By coupling (since $G\geq F$), I know that there exist a pair of random variables $(X^{'},Y^{'})$ such that $X=X^{'}$ in distribution, $Y=Y^{'}$ in distribution, and $X^{'}\geq Y^{'}$ almost surely. Using this result, I also have $S_n^{X^{'}}=\sum_{i=1}^n X^{'}_i\geq \sum_{i=1}^n Y^{'}_i=S_n^{Y^{'}}$. Since this holds for all $n$, I am able to compare the following:

$$\tau_A^{X^{'}}=\inf\{n\geq 0:S_n^{X^{'}}\geq A\}$$ $$\tau_A^{Y^{'}}=\inf\{n\geq 0:S_n^{Y^{'}}\geq A\}$$ $$\tau_B^{X^{'}}=\inf\{n\geq 0:S_n^{X^{'}}\leq B\}$$ $$\tau_B^{Y^{'}}=\inf\{n\geq 0:S_n^{Y^{'}}\leq B\}$$

with $\tau_A^{X^{'}}\leq \tau_A^{Y^{'}}$ since $S_n^{Y^{'}}\geq A$ implies $S_n^{X^{'}}\geq A$ and similarly $\tau_B^{X^{'}}\geq \tau_B^{Y^{'}}$. Please see (for details).

Question: I wonder if

$$E[\min\{\tau_A^{X^{'}},\tau_B^{X^{'}}\}]\geq E[\min\{\tau_A^{Y^{'}},\tau_B^{Y^{'}}\}]$$

holds for any $(A,B)$ and $(X,Y)$.

Added:(12.05.2014)

I thought about using $$\min(a,b)=\frac{1}{2}(|a+b|-|a-b|)$$ the inequality became $$(E[\tau_A^{X^{'}}]-E[\tau_B^{Y^{'}}])-(E[\tau_A^{Y^{'}}]-E[\tau_B^{X^{'}}])\geq E[|\tau_A^{X^{'}}-\tau_B^{X^{'}}|]-E[|\tau_A^{Y^{'}}-\tau_B^{Y^{'}}|]$$ But I know $E[\tau_A^{X^{'}}]=\infty$ and therefore I dont know how one could go forward and what would be the role of increasing $\partial F/\partial G$.

Added:(14.05.2014)

Please correct me if I am mistaken.
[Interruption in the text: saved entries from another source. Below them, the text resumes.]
theorem cnt3_one_dot (c : Char) (t : List Char) (h : c ≠ '.') :
    cnt ['.', '.', '.'] ('.' :: c :: t) = cnt ['.', '.', '.'] (c :: t) := by
  rw [cnt, dif_neg (by simp [List.isPrefixOf, Ne.symm h])]

theorem cnt3_two_dots (c : Char) (t : List Char) (h : c ≠ '.') :
    cnt ['.', '.', '.'] ('.' :: '.' :: c :: t) = cnt ['.', '.', '.'] (c :: t) := by
  rw [cnt, dif_neg (by simp [List.isPrefixOf, Ne.symm h])]
  exact cnt3_one_dot c t h

theorem cnt3_replicate : ∀ (r : Nat), cnt ['.', '.', '.'] (List.replicate r '.') = r / 3
  | 0 => by simp [cnt]
  | 1 => by
    rw [show List.replicate 1 '.' = ['.'] from rfl]
    rw [cnt, dif_neg (by simp [List.isPrefixOf])]
    simp [cnt]
  | 2 => by
    rw [show List.replicate 2 '.' = ['.', '.'] from rfl]
    rw [cnt, dif_neg (by simp [List.isPrefixOf])]
    rw [cnt, dif_neg (by simp [List.isPrefixOf])]
    simp [cnt]
  | (m + 3) => by
    rw [show List.replicate (m + 3) '.' = '.' :: '.' :: '.' :: List.replicate m '.' from by
      simp [List.replicate]]
    rw [cnt3_cons_dots, cnt3_replicate m]
    omega

-- a maximal run of r dots before a non-dot contributes r / 3 matches of "..."
theorem cnt3_replicate_append : ∀ (r : Nat) (c : Char) (t : List Char), c ≠ '.' →
    cnt ['.', '.', '.'] (List.replicate r '.' ++ c :: t) = r / 3 + cnt ['.', '.', '.'] (c :: t)
  | 0, c, t, h => by simp
  | 1, c, t, h => by
    rw [show List.replicate 1 '.' ++ c :: t = '.' :: c :: t from rfl]
    rw [cnt3_one_dot c t h]
    omega
  | 2, c, t, h => by
    rw [show List.replicate 2 '.' ++ c :: t = '.' :: '.' :: c :: t from rfl]
    rw [cnt3_two_dots c t h]
    omega
  | (m + 3), c, t, h => by
    rw [show List.replicate (m + 3) '.' ++ c :: t
          = '.' :: '.' :: '.' :: (List.replicate m '.' ++ c :: t) from by simp [List.replicate]]
    rw [cnt3_cons_dots, cnt3_replicate_append m c t h]
    omega

-- B's dot-run accumulator computes Python's count of "..." over the pending run plus the rest
theorem dl_eq : ∀ (s : List Char) (r : Nat),
    dl s r = cnt ['.', '.', '.'] (List.replicate r '.' ++ s) := by
  intro s
  induction s with
  | nil => intro r; simp [dl_nil, cnt3_replicate]
  | cons c t ih =>
    intro r
    by_cases hc : c = '.'
    · subst hc
      rw [dl_cons, if_pos rfl, ih (r + 1)]
      rw [show List.replicate (r + 1) '.' ++ t = List.replicate r '.' ++ '.' :: t from by
        rw [List.replicate_succ']; simp]
    · rw [dl_cons, if_neg hc, ih 0]
      rw [cnt3_replicate_append r c t hc, cnt3_cons_ne c t hc]
      simp

-- splitting B's single scan into its pair part and its dot-run part
theorem scan_split : ∀ (chars : List Char) (total : Int) (r : Nat),
    pvScan chars total (r : Int) = total + ((pcAll chars + dl chars r : Nat) : Int) := by
  intro chars
  induction chars with
  | nil =>
    intro total r
    have h3 : PySem.Int.floordiv (r : Int) 3 = ((r / 3 : Nat) : Int) := by
      exact_mod_cast PySem.Int.floordiv_natCast r 3
    simp only [pvScan]
    rw [h3, pcAll_nil, dl_nil]
    push_cast
    ring
  | cons c rest ih =>
    intro total r
    have h3 : PySem.Int.floordiv (r : Int) 3 = ((r / 3 : Nat) : Int) := by
      exact_mod_cast PySem.Int.floordiv_natCast r 3
    have h31 : PySem.Int.floordiv ((r : Int) + 1) 3 = (((r + 1) / 3 : Nat) : Int) := by
      rw [show ((r : Int) + 1) = ((r + 1 : Nat) : Int) from by push_cast; ring]
      exact_mod_cast PySem.Int.floordiv_natCast (r + 1) 3
    have h30 : PySem.Int.floordiv (0 : Int) 3 = ((0 / 3 : Nat) : Int) := by
      exact_mod_cast PySem.Int.floordiv_natCast 0 3
    cases rest with
    | nil =>
      simp only [pvScan]
      rw [pcAll_singleton, dl_cons, dl_nil, dl_nil]
      by_cases hc : c = '.'
      · rw [if_pos hc, if_pos hc, h31]
        push_cast
        ring
      · rw [if_neg hc, if_neg hc, h3, h30]
        push_cast
        ring
    | cons d t =>
      simp only [pvScan]
      rw [pcAll_cons_cons, dl_cons]
      by_cases hc : c = '.'
      · rw [if_pos hc, if_pos hc]
        rw [show ((r : Int) + 1) = ((r + 1 : Nat) : Int) from by push_cast; ring]
        by_cases hp : pvIsPair c d = true
        · rw [if_pos hp, if_pos hp, ih]
          push_cast
          ring
        · rw [if_neg hp, if_neg hp, ih]
          push_cast
          ring
      · rw [if_neg hc, if_neg hc, h3,
            show ((0 : Int)) = ((0 : Nat) : Int) from rfl, ih]
        by_cases hp : pvIsPair c d = true
        · rw [if_pos hp, if_pos hp]
          push_cast
          ring
        · rw [if_neg hp, if_neg hp]
          push_cast
          ring

-- per controller text: A's five substring counts = B's single scan
theorem per_text (text : String) (acc : Int) :
    acc + ((["uh", "um", "er", "ah", "..."].map
        (fun filler => (PySem.Str.count text filler : Int))).sum)
      = pvScan text.toList acc 0 := by
  have hscan := scan_split text.toList acc 0
  rw [show ((0 : Nat) : Int) = (0 : Int) from rfl] at hscan
  rw [hscan]
  simp only [List.map_cons, List.map_nil, List.sum_cons, List.sum_nil]
  rw [PySem.Str.count_eq, PySem.Str.count_eq, PySem.Str.count_eq, PySem.Str.count_eq,
      PySem.Str.count_eq]
  rw [show ("uh" : String).toList = ['u', 'h'] from rfl,
      show ("um" : String).toList = ['u', 'm'] from rfl,
      show ("er" : String).toList = ['e', 'r'] from rfl,
      show ("ah" : String).toList = ['a', 'h'] from rfl,
      show ("..." : String).toList = ['.', '.', '.'] from rfl]
  rw [count_eq_cnt _ _ (by decide), count_eq_cnt _ _ (by decide), count_eq_cnt _ _ (by decide),
      count_eq_cnt _ _ (by decide), count_eq_cnt _ _ (by decide)]
  rw [pair_eq 'u' 'h' (by decide) text.toList.length text.toList le_rfl,
      pair_eq 'u' 'm' (by decide) text.toList.length text.toList le_rfl,
      pair_eq 'e' 'r' (by decide) text.toList.length text.toList le_rfl,
      pair_eq 'a' 'h' (by decide) text.toList.length text.toList le_rfl]
  have hdl : dl text.toList 0 = cnt ['.', '.', '.'] text.toList := by
    rw [dl_eq]; simp
  rw [pcAll_split, hdl]
  push_cast
  ring

-- ===== VERDICT (by name: the statement is the Claim_ definition above) =====
theorem count_hesitations_py_spec : Claim_equal_count_hesitations_py := by
  intro doc _
  unfold Spec_count_hesitations_py count_hesitations_py count_hesitations_py_alt
  simp only []
  apply PySem.List.foldl_congr_mem
  intro acc seg _
  by_cases hs : ((PySem.Dict.mk seg).get? "speaker" == some "controller") = true
  · rw [if_pos hs, if_pos hs]
    exact per_text _ acc
  · rw [if_neg hs, if_neg hs]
It seems that we also have $$E[\min\{\tau_A^{X^{'}},\tau_B^{X^{'}}\}]=E[|\tau_A^{X^{'}}-\tau_B^{X^{'}}|]$$ $$E[\min\{\tau_A^{Y^{'}},\tau_B^{Y^{'}}\}]=E[|\tau_A^{Y^{'}}-\tau_B^{Y^{'}}|]$$

writing this result above we see that

$$E[\tau_B^{X^{'}}]-E[\tau_B^{Y^{'}}] \geq E[\tau_A^{Y^{'}}]-E[\tau_A^{X^{'}}]\quad\quad\quad\quad (*)$$

implies

$$E[\min\{\tau_A^{X^{'}},\tau_B^{X^{'}}\}]\geq E[\min\{\tau_A^{Y^{'}},\tau_B^{Y^{'}}\}]$$

therefore to show that $(*)$ indeed holds will be enough. Once again $E[\tau_A^{X^{'}}]=\infty$ and $E[\tau_A^{Y^{'}}]=\infty$. If such a comparison is possible then I would guess that $E[\tau_A^{Y^{'}}]-E[\tau_A^{X^{'}}]\geq 0$ because of stochastical ordering. We also know $E[\tau_B^{X^{'}}]-E[\tau_B^{Y^{'}}]\geq 0$.
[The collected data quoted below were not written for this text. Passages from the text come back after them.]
-- pv_equiv track=rewrite | github.com/charleshahn85/lab5 | lab5.py | ip_convert
-- ===== SOURCE A (Python) =====
-- def is_valid_part(part):
--     if not part.isdigit() or (len(part) > 1 and part[0] == '0'):
--         return False
--     num = int(part)
--     return 0 <= num <= 255
--
-- def is_valid_ip(ip):
--     parts = ip.split('.')
--     if len(parts) != 4:
--         return False
--     return all(is_valid_part(part) for part in parts)
--
-- def decimal_to_binary(n):
--     if n == 0:
--         return "0"
--     elif n == 1:
--         return "1"
--     else:
--         return decimal_to_binary(n // 2) + str(n % 2)
--
-- def binary_to_decimal(b):
--     if not b:
--         return 0
--     return int(b[-1]) + 2 * binary_to_decimal(b[:-1])
--
-- def ip_to_binary(ip):
--     if not is_valid_ip(ip):
--         return "Invalid IP address"
--
--     parts = ip.split('.')
--     binary_parts = [decimal_to_binary(int(part)).zfill(8) for part in parts]
--     return ".".join(binary_parts)
--
-- def ip_convert(ip_or_binary):
--     if '.' in ip_or_binary:
--         # Assume it's an IP address
--         if is_valid_ip(ip_or_binary):
--             return ip_to_binary(ip_or_binary)
--         else:
--             return "Invalid IP address"
--     else:
--         # Assume it's a binary representation
--         if len(ip_or_binary) == 32 and all(bit in '01' for bit in ip_or_binary):
--             parts = [ip_or_binary[i:i+8] for i in range(0, 32, 8)]
--             decimal_parts = [str(binary_to_decimal(part)) for part in parts]
--             return ".".join(decimal_parts)
--         else:
--             return "Invalid binary representation"
-- ===== SOURCE B (Python) =====
-- def ip_convert(ip_or_binary):
--     if '.' in ip_or_binary:
--         parts = ip_or_binary.split('.')
--         if len(parts) == 4 and all(
--             p.isdigit()
--             and not (len(p) > 1 and p[0] == '0')
--             and 0 <= int(p) <= 255
--             for p in parts
--         ):
--             return '.'.join(format(int(p), '08b') for p in parts)
--         return "Invalid IP address"
--     if len(ip_or_binary) == 32 and all(c in '01' for c in ip_or_binary):
--         return '.'.join(
--             str(int(ip_or_binary[i:i + 8], 2)) for i in range(0, 32, 8)
--         )
--     return "Invalid binary representation"
-- ===== Notes on version B (the rewrite author's own statement) =====
-- stated objective: idiomatic
-- what changed: Replaced A's recursive per-bit helpers (decimal_to_binary with zfill, right-recursive binary_to_decimal) by closed-form conversions the built-in 8-bit format() call and int(octet, 2), folded the five functions into one flat function, and dropped the double validation (is_valid_ip is evaluated twice in A).
import Mathlib
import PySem

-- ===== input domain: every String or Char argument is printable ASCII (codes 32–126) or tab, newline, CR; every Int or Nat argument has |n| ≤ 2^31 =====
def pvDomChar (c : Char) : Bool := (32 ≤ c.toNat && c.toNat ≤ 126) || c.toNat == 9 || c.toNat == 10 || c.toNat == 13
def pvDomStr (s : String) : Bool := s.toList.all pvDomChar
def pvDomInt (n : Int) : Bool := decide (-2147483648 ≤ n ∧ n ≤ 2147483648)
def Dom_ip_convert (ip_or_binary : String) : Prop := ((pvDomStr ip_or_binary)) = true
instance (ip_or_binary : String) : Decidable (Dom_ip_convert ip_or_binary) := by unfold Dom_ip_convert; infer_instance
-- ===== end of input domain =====

-- B replaces A's recursive per-bit helpers (decimal_to_binary, binary_to_decimal) with
-- closed-form conversions (Python's 8-bit format() and int(octet, 2)) in one flat function (objective: idiomatic).

-- ===== PORT A =====

def is_valid_part (part : String) : Bool :=
  if !(PySem.Str.strIsdigit part) ||
      (decide (PySem.Str.len part > 1) && (PySem.Str.pyGet? part 0 == some '0')) then
    false
  else
    -- int(part): isdigit guard makes ofStr? return some here
    let num := (PySem.Int.ofStr? part).getD 0
    decide (0 ≤ num) && decide (num ≤ 255)

def is_valid_ip (ip : String) : Bool :=
  let parts := (PySem.Str.split? ip ".").getD []
  if decide (parts.length ≠ 4) then false
  else parts.all is_valid_part

-- decimal_to_binary, written with a structural fuel parameter (n.toNat + 1 steps always
-- suffice for n ≥ 0, the only calls; the Python recurses forever for n < 0)
def decimal_to_binary_fuel : Nat → Int → List Char
  | 0, _ => []
  | fuel + 1, n =>
    if n = 0 then ['0']
    else if n = 1 then ['1']
    else decimal_to_binary_fuel fuel (PySem.Int.floordiv n 2) ++ PySem.Int.toChars (PySem.Int.mod n 2)

def decimal_to_binary (n : Int) : List Char := decimal_to_binary_fuel (n.toNat + 1) n

-- int(b[-1]) on a one-char string: c.toNat - 48 is exact on digit chars, the only calls ('01' guard);
-- structural fuel b.length (one char consumed per step) replaces Python's b[:-1] recursion depth
def binary_to_decimal_fuel : Nat → List Char → Int
  | 0, _ => 0
  | fuel + 1, b =>
    match b with
    | [] => 0
    | c :: cs =>
      ((((c :: cs).getLast (by simp)).toNat : Int) - 48) +
        2 * binary_to_decimal_fuel fuel ((c :: cs).dropLast)

def binary_to_decimal (b : List Char) : Int := binary_to_decimal_fuel b.length b

def ip_to_binary (ip : String) : String :=
  if !is_valid_ip ip then "Invalid IP address"
  else
    let parts := (PySem.Str.split? ip ".").getD []
    let binary_parts :=
      parts.map (fun part => PySem.Chars.zfill (decimal_to_binary ((PySem.Int.ofStr? part).getD 0)) 8)
    String.ofList (PySem.Chars.join ".".toList binary_parts)

def ip_convert (ip_or_binary : String) : String :=
  if PySem.Str.isIn "." ip_or_binary then
    if is_valid_ip ip_or_binary then ip_to_binary ip_or_binary
    else "Invalid IP address"
  else
    if decide (PySem.Str.len ip_or_binary = 32) &&
        ip_or_binary.toList.all (fun bit => PySem.Chars.isIn [bit] "01".toList) then
      let parts := (PySem.List.pyRange 0 32 8).map
        (fun i => PySem.Chars.slice ip_or_binary.toList (some i) (some (i + 8)))
      let decimal_parts := parts.map (fun part => PySem.Int.toChars (binary_to_decimal part))
      String.ofList (PySem.Chars.join ".".toList decimal_parts)
    else "Invalid binary representation"

-- ===== PORT B =====

-- format(n, '08b'): exact for 0 ≤ n < 256, the only calls
def pvFmt8 (n : Int) : List Char :=
  (List.range 8).map (fun i => if n.toNat.testBit (7 - i) then '1' else '0')

-- int(s, 2): digit value c.toNat - 48 is exact under the '01' guard, the only calls
def pvInt2 (cs : List Char) : Int :=
  cs.foldl (fun acc c => 2 * acc + ((c.toNat : Int) - 48)) 0

def ip_convert_alt (ip_or_binary : String) : String :=
  if PySem.Str.isIn "." ip_or_binary then
    let parts := (PySem.Str.split? ip_or_binary ".").getD []
    if decide (parts.length = 4) && parts.all (fun p =>
        PySem.Str.strIsdigit p &&
        !(decide (PySem.Str.len p > 1) && (PySem.Str.pyGet? p 0 == some '0')) &&
        decide (0 ≤ (PySem.Int.ofStr? p).getD 0) && decide ((PySem.Int.ofStr? p).getD 0 ≤ 255)) then
      String.ofList (PySem.Chars.join ".".toList
        (parts.map (fun p => pvFmt8 ((PySem.Int.ofStr? p).getD 0))))
    else "Invalid IP address"
  else
    if decide (PySem.Str.len ip_or_binary = 32) &&
        ip_or_binary.toList.all (fun c => PySem.Chars.isIn [c] "01".toList) then
      String.ofList (PySem.Chars.join ".".toList
        ((PySem.List.pyRange 0 32 8).map (fun i =>
          PySem.Int.toChars (pvInt2 (PySem.Chars.slice ip_or_binary.toList (some i) (some (i + 8)))))))
    else "Invalid binary representation"

-- ===== PRECONDITION & SPEC =====
def Spec_ip_convert (ip_or_binary : String) (out : String) : Prop := out = ip_convert_alt ip_or_binary
instance (ip_or_binary : String) (out : String) : Decidable (Spec_ip_convert ip_or_binary out) := by unfold Spec_ip_convert; infer_instance

-- ===== CLAIM (what is proved, stated in full; the proofs are below) =====
def Claim_equal_ip_convert : Prop := ∀ (ip_or_binary : String), Dom_ip_convert ip_or_binary → Spec_ip_convert ip_or_binary (ip_convert ip_or_binary)

-- ===== LEMMAS AND PROOFS =====

-- A's per-part validity check equals B's inlined one
theorem valid_part_eq (p : String) :
    is_valid_part p =
      (PySem.Str.strIsdigit p &&
        !(decide (PySem.Str.len p > 1) && (PySem.Str.pyGet? p 0 == some '0')) &&
        decide (0 ≤ (PySem.Int.ofStr? p).getD 0) && decide ((PySem.Int.ofStr? p).getD 0 ≤ 255)) := by
  unfold is_valid_part
  cases hd : PySem.Str.strIsdigit p <;>
    cases hz : (decide (PySem.Str.len p > 1) && (PySem.Str.pyGet? p 0 == some '0')) <;>
      simp

-- A's bit loop = B's closed form, for 0 ≤ n ≤ 255 (kernel-checked on all 256 values)
set_option maxRecDepth 8000 in
theorem dec2bin_eq_fmt8_nat : ∀ m : Nat, m < 256 →
    PySem.Chars.zfill (decimal_to_binary (m : Int)) 8 = pvFmt8 (m : Int) := by decide

theorem dec2bin_eq_fmt8 (n : Int) (h0 : 0 ≤ n) (h1 : n ≤ 255) :
    PySem.Chars.zfill (decimal_to_binary n) 8 = pvFmt8 n := by
  have : n = ((n.toNat : Nat) : Int) := by omega
  rw [this]
  exact dec2bin_eq_fmt8_nat n.toNat (by omega)

theorem bin2dec_fuel_concat (l : List Char) (c : Char) (fuel : Nat) (h : l.length ≤ fuel) :
    binary_to_decimal_fuel (fuel + 1) (l ++ [c]) =
      ((c.toNat : Int) - 48) + 2 * binary_to_decimal_fuel fuel l := by
  rcases l with _ | ⟨x, xs⟩
  · cases fuel <;> rfl
  · rw [List.cons_append, binary_to_decimal_fuel]
    simp
    rw [show x :: (xs ++ [c]) = (x :: xs) ++ [c] from rfl, List.dropLast_concat]

theorem bin2dec_concat (l : List Char) (c : Char) :
    binary_to_decimal (l ++ [c]) = ((c.toNat : Int) - 48) + 2 * binary_to_decimal l := by
  unfold binary_to_decimal
  rw [show (l ++ [c]).length = l.length + 1 by simp]
  rw [bin2dec_fuel_concat l c l.length le_rfl]

-- A's right-to-left recursion = B's left fold, unconditionally
theorem bin2dec_eq_int2 (b : List Char) : binary_to_decimal b = pvInt2 b := by
  induction b using List.reverseRecOn with
  | nil => rfl
  | append_singleton l c ih =>
    have h2 : pvInt2 (l ++ [c]) = 2 * pvInt2 l + ((c.toNat : Int) - 48) := by
      unfold pvInt2
      rw [List.foldl_append]
      simp only [List.foldl_cons, List.foldl_nil]
    rw [bin2dec_concat, ih, h2]
    ring

-- from a true is_valid_part, the numeric bounds
theorem valid_part_bounds (p : String) (h : is_valid_part p = true) :
    0 ≤ (PySem.Int.ofStr? p).getD 0 ∧ (PySem.Int.ofStr? p).getD 0 ≤ 255 := by
  rw [valid_part_eq] at h
  simp only [Bool.and_eq_true, decide_eq_true_eq] at h
  exact ⟨h.1.2, h.2⟩

-- ===== VERDICT (by name: the statement is the Claim_ definition above) =====
theorem ip_convert_spec : Claim_equal_ip_convert := by
  unfold Claim_equal_ip_convert
  intro s _
  unfold Spec_ip_convert ip_convert ip_convert_alt
  cases hdot : PySem.Str.isIn "." s
  · -- no '.': binary → decimal branch
    simp only [Bool.false_eq_true, if_false]
    cases hg : (decide (PySem.Str.len s = 32) &&
        s.toList.all (fun bit => PySem.Chars.isIn [bit] "01".toList))
    · simp
    · simp [bin2dec_eq_int2, Function.comp_def]
  · -- '.' present: IP → binary branch
    simp only [if_true]
    set parts := (PySem.Str.split? s ".").getD [] with hparts
    have hcond : is_valid_ip s =
        (decide (parts.length = 4) && parts.all (fun p =>
          PySem.Str.strIsdigit p &&
          !(decide (PySem.Str.len p > 1) && (PySem.Str.pyGet? p 0 == some '0')) &&
          decide (0 ≤ (PySem.Int.ofStr? p).getD 0) && decide ((PySem.Int.ofStr? p).getD 0 ≤ 255))) := by
      unfold is_valid_ip
      rw [← hparts, funext valid_part_eq]
      by_cases h4 : parts.length = 4
      · simp [h4]
      · simp [h4]
    rw [← hcond]
    cases hv : is_valid_ip s
    · simp
    · simp only [if_true]
      unfold ip_to_binary
      rw [hv]
      simp only [Bool.not_true, Bool.false_eq_true, if_false, ← hparts]
      have hall : ∀ p ∈ parts, is_valid_part p = true := by
        unfold is_valid_ip at hv
        rw [← hparts] at hv
        by_cases h4 : parts.length = 4
        · simp only [h4] at hv
          simp at hv
          exact hv
        · simp [h4] at hv
      congr 1
      congr 1
      apply List.map_congr_left
      intro p hp
      obtain ⟨hb0, hb1⟩ := valid_part_bounds p (hall p hp)
      exact dec2bin_eq_fmt8 _ hb0 hb1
My idea was using $\tau_A^{X^{'}}=\tau_{A_{\lim_{B\rightarrow\infty}}}^{X^{'}}=\inf\{n\geq 0:S_n^{X^{'}}\geq A,S_n^{X^{'}}\leq B\}$ and the same for $\tau_A^{Y^{'}}$. I hope that this formulation could give me $$E[\tau_{A_{\lim_{B\rightarrow\infty}}}^{Y^{'}}]-E[\tau_{A_{\lim_{B\rightarrow\infty}}}^{X^{'}}]=E[\tau_A^{Y^{'}}]-E[\tau_A^{X^{'}}]<\infty$$

Can?

I asked the same question in mathstackexchange in two parts. I have a counterexample if $\partial F/\partial G$ is not necessarily increasing. However, I wonder very much if the claim holds with this monotonicity condition or not. Unfortunately, I seem to be hopeless to deal with this problem.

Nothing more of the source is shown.